Stored items
+++

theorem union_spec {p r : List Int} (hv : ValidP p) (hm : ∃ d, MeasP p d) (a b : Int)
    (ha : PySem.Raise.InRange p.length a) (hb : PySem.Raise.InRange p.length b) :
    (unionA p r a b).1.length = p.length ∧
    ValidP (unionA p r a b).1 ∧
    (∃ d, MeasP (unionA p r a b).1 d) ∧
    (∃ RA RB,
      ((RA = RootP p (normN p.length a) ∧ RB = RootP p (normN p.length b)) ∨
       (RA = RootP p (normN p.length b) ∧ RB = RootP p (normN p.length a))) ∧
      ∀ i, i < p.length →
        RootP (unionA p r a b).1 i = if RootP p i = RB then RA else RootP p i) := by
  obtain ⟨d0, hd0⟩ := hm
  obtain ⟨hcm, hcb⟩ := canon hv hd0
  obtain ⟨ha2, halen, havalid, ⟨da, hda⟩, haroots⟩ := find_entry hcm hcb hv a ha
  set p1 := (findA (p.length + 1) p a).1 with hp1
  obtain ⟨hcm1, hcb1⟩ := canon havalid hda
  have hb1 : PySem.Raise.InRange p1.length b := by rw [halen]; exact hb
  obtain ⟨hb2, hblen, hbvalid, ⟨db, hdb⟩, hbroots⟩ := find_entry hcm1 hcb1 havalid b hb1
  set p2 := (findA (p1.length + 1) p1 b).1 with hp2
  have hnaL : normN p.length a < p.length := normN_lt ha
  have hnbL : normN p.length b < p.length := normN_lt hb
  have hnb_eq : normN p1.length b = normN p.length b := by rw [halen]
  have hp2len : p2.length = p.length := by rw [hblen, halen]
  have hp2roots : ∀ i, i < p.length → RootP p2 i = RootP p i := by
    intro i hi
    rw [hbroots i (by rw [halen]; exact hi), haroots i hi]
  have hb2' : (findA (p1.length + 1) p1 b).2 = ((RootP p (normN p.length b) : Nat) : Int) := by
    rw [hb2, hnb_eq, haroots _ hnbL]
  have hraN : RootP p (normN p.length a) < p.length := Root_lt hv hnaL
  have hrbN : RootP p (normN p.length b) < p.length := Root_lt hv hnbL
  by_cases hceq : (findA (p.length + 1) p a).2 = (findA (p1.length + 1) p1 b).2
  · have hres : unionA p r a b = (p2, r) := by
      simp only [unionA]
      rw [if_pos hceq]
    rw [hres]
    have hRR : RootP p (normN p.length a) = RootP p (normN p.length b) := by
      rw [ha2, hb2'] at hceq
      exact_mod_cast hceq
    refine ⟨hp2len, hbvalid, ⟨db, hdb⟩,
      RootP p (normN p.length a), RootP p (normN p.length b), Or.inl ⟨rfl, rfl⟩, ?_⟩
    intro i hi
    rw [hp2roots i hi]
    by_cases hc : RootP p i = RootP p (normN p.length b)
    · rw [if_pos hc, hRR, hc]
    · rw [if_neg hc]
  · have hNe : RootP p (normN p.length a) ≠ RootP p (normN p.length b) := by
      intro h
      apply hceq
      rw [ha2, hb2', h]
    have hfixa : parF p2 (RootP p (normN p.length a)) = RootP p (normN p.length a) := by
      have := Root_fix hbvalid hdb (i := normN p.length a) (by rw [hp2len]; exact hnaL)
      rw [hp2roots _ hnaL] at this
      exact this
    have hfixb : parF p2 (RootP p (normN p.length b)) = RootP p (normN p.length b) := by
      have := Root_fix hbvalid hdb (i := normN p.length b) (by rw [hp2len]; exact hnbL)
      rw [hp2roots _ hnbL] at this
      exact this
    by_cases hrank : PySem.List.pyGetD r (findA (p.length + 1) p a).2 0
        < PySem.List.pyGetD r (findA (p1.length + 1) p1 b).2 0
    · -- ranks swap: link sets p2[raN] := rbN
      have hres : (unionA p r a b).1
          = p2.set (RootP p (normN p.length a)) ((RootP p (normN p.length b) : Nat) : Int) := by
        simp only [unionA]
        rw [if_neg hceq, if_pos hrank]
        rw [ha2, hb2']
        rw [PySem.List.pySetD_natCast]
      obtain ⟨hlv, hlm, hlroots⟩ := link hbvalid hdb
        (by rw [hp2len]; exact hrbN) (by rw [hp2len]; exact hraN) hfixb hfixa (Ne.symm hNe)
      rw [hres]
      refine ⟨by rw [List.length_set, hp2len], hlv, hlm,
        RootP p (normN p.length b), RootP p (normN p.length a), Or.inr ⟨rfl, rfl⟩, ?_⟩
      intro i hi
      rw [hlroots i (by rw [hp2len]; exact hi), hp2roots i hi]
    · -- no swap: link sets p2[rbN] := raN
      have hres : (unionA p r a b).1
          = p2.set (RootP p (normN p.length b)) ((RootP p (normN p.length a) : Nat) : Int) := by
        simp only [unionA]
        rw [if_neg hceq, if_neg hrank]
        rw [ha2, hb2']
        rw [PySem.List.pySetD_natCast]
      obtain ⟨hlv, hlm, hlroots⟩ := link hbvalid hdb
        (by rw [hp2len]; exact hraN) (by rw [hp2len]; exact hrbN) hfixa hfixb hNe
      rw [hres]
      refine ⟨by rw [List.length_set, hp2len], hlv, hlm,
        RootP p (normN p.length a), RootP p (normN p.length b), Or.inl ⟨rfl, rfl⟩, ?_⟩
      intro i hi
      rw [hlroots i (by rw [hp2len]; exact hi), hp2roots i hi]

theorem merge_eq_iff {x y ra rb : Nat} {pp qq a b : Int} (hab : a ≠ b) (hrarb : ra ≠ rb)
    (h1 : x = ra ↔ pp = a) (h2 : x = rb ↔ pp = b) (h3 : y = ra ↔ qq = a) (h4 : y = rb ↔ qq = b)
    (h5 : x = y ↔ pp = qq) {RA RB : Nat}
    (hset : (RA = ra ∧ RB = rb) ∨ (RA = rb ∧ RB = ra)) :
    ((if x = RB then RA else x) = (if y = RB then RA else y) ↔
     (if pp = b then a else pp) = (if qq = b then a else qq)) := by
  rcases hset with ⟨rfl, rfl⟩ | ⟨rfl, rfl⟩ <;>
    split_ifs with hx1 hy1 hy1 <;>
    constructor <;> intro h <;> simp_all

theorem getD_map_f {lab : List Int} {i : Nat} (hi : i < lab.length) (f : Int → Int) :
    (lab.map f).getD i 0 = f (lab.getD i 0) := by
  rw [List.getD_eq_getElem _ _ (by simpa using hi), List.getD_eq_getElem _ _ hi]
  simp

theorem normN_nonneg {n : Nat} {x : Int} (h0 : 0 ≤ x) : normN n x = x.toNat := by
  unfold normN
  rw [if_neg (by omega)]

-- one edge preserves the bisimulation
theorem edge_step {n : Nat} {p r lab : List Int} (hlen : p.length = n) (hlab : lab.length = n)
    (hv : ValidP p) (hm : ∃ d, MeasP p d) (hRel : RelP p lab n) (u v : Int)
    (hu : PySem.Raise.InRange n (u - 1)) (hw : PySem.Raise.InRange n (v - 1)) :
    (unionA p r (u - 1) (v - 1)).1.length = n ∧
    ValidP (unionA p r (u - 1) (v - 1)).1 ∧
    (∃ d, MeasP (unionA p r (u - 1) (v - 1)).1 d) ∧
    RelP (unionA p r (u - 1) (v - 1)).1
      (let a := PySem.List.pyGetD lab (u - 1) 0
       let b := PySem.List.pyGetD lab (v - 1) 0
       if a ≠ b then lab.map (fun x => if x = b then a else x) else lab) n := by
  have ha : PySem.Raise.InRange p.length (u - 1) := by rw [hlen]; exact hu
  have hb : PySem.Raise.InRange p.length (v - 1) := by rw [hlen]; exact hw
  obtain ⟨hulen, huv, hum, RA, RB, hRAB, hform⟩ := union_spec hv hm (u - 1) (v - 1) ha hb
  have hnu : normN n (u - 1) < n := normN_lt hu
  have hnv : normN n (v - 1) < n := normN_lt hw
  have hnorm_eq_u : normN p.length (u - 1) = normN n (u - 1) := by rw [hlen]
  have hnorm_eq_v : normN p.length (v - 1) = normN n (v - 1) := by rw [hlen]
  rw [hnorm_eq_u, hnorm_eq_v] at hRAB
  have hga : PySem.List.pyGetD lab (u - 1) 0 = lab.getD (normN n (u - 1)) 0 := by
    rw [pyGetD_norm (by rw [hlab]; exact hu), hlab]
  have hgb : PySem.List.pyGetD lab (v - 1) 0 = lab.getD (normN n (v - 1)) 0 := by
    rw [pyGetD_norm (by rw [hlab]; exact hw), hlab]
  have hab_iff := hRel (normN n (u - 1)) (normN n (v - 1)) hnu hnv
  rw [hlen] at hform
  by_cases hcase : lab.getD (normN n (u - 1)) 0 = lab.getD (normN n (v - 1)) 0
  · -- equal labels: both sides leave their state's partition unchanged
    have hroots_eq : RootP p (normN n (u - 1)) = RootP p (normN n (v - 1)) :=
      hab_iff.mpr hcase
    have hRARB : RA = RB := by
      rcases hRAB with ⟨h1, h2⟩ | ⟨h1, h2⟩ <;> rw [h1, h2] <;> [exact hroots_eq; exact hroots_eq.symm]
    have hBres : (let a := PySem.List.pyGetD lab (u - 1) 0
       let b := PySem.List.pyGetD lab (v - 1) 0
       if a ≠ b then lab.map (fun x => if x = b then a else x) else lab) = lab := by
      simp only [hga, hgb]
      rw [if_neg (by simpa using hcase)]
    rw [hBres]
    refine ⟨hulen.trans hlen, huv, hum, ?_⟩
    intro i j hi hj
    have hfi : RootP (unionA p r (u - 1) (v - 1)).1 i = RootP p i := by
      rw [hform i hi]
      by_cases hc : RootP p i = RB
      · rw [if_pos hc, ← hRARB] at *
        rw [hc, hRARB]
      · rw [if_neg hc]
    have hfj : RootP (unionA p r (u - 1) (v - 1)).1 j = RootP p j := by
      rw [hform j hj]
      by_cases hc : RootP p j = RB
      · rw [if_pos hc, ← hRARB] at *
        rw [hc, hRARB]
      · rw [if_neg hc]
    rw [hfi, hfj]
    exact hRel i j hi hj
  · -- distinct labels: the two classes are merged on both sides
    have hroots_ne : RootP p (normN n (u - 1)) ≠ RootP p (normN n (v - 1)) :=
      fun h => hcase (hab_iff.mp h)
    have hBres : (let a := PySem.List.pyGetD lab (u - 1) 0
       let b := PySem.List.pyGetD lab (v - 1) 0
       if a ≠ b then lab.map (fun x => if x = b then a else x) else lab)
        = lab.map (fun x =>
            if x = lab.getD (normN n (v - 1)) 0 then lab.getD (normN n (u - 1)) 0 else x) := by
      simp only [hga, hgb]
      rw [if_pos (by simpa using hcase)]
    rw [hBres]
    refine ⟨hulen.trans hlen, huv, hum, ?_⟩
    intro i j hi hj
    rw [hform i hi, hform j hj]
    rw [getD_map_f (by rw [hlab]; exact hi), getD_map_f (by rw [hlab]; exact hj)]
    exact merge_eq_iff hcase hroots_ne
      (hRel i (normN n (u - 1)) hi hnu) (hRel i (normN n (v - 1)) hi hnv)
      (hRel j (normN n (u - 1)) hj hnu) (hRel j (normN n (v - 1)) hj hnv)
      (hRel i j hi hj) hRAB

+++

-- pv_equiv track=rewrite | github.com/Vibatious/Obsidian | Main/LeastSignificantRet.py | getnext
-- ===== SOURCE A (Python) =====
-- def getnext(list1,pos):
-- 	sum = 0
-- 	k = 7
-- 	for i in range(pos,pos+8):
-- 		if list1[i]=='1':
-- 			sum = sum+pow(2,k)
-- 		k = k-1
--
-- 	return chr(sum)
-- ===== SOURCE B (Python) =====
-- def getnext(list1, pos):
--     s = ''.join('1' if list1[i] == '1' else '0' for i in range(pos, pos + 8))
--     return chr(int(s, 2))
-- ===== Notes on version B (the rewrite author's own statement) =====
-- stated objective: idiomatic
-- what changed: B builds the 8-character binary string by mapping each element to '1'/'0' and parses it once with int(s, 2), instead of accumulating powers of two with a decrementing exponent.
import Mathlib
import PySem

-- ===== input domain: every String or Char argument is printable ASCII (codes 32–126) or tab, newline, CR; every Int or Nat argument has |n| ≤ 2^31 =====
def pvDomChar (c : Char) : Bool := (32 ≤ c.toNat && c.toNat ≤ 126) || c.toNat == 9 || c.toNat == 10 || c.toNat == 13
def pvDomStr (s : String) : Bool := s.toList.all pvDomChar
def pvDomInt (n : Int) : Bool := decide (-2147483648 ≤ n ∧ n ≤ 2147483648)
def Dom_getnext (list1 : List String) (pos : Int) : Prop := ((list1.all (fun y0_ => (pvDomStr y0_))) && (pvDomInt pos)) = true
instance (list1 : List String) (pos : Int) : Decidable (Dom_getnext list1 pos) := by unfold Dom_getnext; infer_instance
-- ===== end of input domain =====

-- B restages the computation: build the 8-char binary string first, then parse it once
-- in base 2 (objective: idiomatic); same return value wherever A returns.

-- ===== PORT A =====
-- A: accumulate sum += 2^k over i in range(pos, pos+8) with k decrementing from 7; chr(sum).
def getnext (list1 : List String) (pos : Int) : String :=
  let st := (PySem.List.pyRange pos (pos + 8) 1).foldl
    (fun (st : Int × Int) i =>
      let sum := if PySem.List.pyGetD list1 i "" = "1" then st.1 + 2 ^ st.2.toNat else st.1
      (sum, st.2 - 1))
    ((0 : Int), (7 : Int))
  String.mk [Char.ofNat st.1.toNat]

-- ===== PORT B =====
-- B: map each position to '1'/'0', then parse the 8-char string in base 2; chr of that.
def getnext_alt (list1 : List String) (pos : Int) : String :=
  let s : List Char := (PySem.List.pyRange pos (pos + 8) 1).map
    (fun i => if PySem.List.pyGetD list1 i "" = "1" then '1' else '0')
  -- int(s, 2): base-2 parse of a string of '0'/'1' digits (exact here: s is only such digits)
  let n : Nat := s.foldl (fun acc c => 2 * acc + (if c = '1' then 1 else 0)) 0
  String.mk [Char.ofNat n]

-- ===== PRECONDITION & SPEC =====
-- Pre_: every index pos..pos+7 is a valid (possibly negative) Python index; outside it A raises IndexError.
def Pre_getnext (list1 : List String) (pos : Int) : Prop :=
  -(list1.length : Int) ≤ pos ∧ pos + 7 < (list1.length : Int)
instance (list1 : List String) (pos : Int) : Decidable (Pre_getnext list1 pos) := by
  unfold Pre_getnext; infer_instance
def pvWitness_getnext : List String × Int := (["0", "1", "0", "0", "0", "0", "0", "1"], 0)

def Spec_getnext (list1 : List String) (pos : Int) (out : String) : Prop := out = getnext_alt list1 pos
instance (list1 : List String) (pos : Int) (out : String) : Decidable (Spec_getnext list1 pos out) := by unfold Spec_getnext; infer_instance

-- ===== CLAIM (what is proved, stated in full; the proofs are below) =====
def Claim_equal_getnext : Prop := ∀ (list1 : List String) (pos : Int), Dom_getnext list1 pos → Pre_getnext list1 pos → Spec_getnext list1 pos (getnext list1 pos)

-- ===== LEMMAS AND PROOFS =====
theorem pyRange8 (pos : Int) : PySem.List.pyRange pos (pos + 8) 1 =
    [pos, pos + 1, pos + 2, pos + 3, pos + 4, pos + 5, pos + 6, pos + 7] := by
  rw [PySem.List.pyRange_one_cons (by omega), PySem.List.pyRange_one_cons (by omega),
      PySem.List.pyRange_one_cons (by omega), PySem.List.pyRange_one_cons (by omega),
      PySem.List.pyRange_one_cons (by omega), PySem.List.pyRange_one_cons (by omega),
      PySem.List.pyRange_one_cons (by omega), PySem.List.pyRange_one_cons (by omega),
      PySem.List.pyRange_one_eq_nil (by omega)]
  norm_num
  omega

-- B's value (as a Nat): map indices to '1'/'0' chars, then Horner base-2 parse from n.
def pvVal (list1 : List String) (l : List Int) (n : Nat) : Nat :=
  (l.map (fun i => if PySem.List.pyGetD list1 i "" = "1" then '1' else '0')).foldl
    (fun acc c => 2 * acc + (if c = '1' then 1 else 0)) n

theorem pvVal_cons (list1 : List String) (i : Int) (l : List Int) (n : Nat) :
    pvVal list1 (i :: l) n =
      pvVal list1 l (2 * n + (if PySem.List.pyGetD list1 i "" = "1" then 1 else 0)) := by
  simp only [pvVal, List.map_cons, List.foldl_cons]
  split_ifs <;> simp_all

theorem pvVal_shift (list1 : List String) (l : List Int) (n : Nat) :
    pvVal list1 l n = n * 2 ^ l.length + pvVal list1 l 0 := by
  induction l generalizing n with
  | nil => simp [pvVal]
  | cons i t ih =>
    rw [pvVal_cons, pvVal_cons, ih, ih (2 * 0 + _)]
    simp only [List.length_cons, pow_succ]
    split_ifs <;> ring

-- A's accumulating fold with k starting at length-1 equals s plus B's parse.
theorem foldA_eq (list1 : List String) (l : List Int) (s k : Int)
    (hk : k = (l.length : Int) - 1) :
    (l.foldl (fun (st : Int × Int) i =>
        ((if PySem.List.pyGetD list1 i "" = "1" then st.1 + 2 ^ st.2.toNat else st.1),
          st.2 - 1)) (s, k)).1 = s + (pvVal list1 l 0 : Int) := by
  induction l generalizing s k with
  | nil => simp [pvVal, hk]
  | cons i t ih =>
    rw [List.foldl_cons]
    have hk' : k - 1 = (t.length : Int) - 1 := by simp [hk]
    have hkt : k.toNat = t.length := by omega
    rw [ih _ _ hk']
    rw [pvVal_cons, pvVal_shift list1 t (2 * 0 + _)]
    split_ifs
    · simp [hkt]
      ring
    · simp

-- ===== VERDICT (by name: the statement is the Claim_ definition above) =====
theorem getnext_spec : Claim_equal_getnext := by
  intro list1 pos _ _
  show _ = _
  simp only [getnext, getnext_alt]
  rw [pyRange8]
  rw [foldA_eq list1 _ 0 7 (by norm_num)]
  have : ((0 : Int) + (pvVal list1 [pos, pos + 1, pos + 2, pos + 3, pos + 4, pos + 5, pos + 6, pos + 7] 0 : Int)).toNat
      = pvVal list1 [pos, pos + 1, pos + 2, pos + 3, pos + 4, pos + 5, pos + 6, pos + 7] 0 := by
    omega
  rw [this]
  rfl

+++

*WORK TO COMPLETE:*
Of the entries above, repeat exactly the lines from the line with "-- B's value" through the line with "(l.map (fun i", both of them included.

*ANSWER TO THE PROBLEM:*
-- B's value (as a Nat): map indices to '1'/'0' chars, then Horner base-2 parse from n.
def pvVal (list1 : List String) (l : List Int) (n : Nat) : Nat :=
  (l.map (fun i => if PySem.List.pyGetD list1 i "" = "1" then '1' else '0')).foldl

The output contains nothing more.